Patients with Crohn's disease on anti-tumor necrosis factor therapy are at significant risk of inadequate response to the 23-valent pneumococcal polysaccharide vaccine
- Author(s)
- Chang Kyun Lee; Hyun-Soo Kim; Byong Duk Ye; Kang-Moon Lee; You Sun Kim; Sang Youl Rhee; Hyo-Jong Kim; Suk-Kyun Yang; Won Moon; Ja-Seol Koo; Suck-Ho Lee; Geom Seog Seo; Soo Jung Park; Chang Hwan Choi; Sung-Ae Jung; Sung Noh Hong; Jong Pil Im; Eun Soo Kim; The Korean Association for the Study of Intestinal Diseases
(KASID) Study
- Keimyung Author(s)
- Kim, Eun Soo
- Department
- Dept. of Internal Medicine (내과학)
- Journal Title
- Journal of Crohn's and Colitis
- Issued Date
- 2014
- Volume
- 8
- Issue
- 5
- Keyword
- Crohn's disease; Inflammatory bowel disease; Immunosuppressive agents; Pneumococcal vaccine
- Abstract
- Background/aims: The effect of immunosuppressants on the efficacy of a variety of vaccines is
a controversial issue in patients with inflammatory bowel disease (IBD). In this study we
determined whether specific immunosuppressants impair the serological response to the
standard 23-valent pneumococcal polysaccharide vaccine (PPSV23) in a large cohort of patients
with Crohn's disease (CD).
Methods: This was a multi-center, prospective observational study of adult patients with CD at
15 academic teaching hospitals in Korea. The study population received one intramuscular
injection of PPSV23. Anti-pneumococcal IgG antibody titers were measured by immunoassay
prior to and 4 weeks after vaccination. All vaccination-related adverse events and the effect of
the vaccine on disease activity were also evaluated.

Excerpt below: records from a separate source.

-- pv_equiv track=rewrite | github.com/mittgaurav/Pietone | graph_operations_2.py | shortest_return_no_repeat
-- ===== SOURCE A (Python) =====
-- def shortest_return_no_repeat(s):
--     """Given string of NESW direction return
--     the shortest path back to starting point
--     except for any node or edge of before"""
--     from collections import deque
--
--     if not s: return ''
--
--     # Find nodes traversed in onward journey
--     # and the ending point. Starts at origin
--     visited = set()
--     prev = (0, 0)
--     for c in s:
--         if c == 'N': prev = (prev[0], prev[1] + 1)
--         if c == 'S': prev = (prev[0], prev[1] - 1)
--         if c == 'E': prev = (prev[0] + 1, prev[1])
--         if c == 'W': prev = (prev[0] - 1, prev[1])
--         visited.add(prev)
--
--     # We're caching the path to this node.
--     # Can be performant with backtracking.
--     path = {prev: ''}
--     q = deque()
--     q.append(prev)
--     while q:
--         node = q.popleft()
--         for i, j, c in [[0, 1, 'N'], [0, -1, 'S'], [-1, 0, 'W'], [1, 0, 'E']]:
--             next = (node[0] + i, node[1] + j)
--             # This node is already visited in either
--             # onwards journey, or in this traversal.
--             if next in visited: continue
--             path[next] = path[node] + c
--             if next == (0, 0):
--                 return path[next]
--             q.append(next)
--             visited.add(next)
--     return 'ERROR'
-- ===== SOURCE B (Python) =====
-- def shortest_return_no_repeat(s):
--     """Parent-pointer BFS: record (predecessor, direction) per discovered node
--     and rebuild the return path by backtracking from the origin, instead of
--     caching a full path string per node."""
--     from collections import deque
--     if not s:
--         return ''
--     DELTAS = {'N': (0, 1), 'S': (0, -1), 'E': (1, 0), 'W': (-1, 0)}
--     pos = (0, 0)
--     visited = set()
--     for ch in s:
--         dx, dy = DELTAS.get(ch, (0, 0))
--         pos = (pos[0] + dx, pos[1] + dy)
--         visited.add(pos)
--     parent = {}
--     q = deque([pos])
--     while q:
--         node = q.popleft()
--         for dx, dy, c in ((0, 1, 'N'), (0, -1, 'S'), (-1, 0, 'W'), (1, 0, 'E')):
--             nxt = (node[0] + dx, node[1] + dy)
--             if nxt in visited:
--                 continue
--             parent[nxt] = (node, c)
--             if nxt == (0, 0):
--                 out = []
--                 cur = (0, 0)
--                 while cur in parent:
--                     p, d = parent[cur]
--                     out.append(d)
--                     cur = p
--                 return ''.join(reversed(out))
--             q.append(nxt)
--             visited.add(nxt)
--     return 'ERROR'
-- ===== Notes on version B (the rewrite author's own statement) =====
-- stated objective: alternative
-- what changed: The BFS no longer caches a full path string per node: it stores a parent pointer (predecessor, direction) per discovered node and reconstructs the answer once by backtracking from the origin; the onward scan uses a delta table instead of four if-chains.
import Mathlib
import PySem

Results: The overall serological response rate was 67.5% (133/197). The serological response
rate was significantly lower in patients on anti-tumor necrosis factor (anti-TNF) therapy (50.0%
on anti-TNF alone; 58.0% on anti-TNF combined with an immunomodulator, IM) than patients on
5-aminosalicylate (78.4%; all P-values vs. 5-aminosalicylate b 0.05); 45.6% (41/90) of patients
on anti-TNF therapy were not protected against PPSV23. IM did not affect the immunologic
response to the vaccine. Female gender and anti-TNF therapy were significant predictors of
non-response to the vaccine (odds ratio [OR] 2.316, P = 0.015; OR 2.582, P = 0.048, respectively).
Vaccination was generally safe and tolerated by all patients.
Conclusions: Patients with CD on anti-TNF therapy are at significant risk of an inadequate
response to PPSV23. The pneumococcal vaccination strategy should be optimized for patients
with CD on anti-TNF therapy.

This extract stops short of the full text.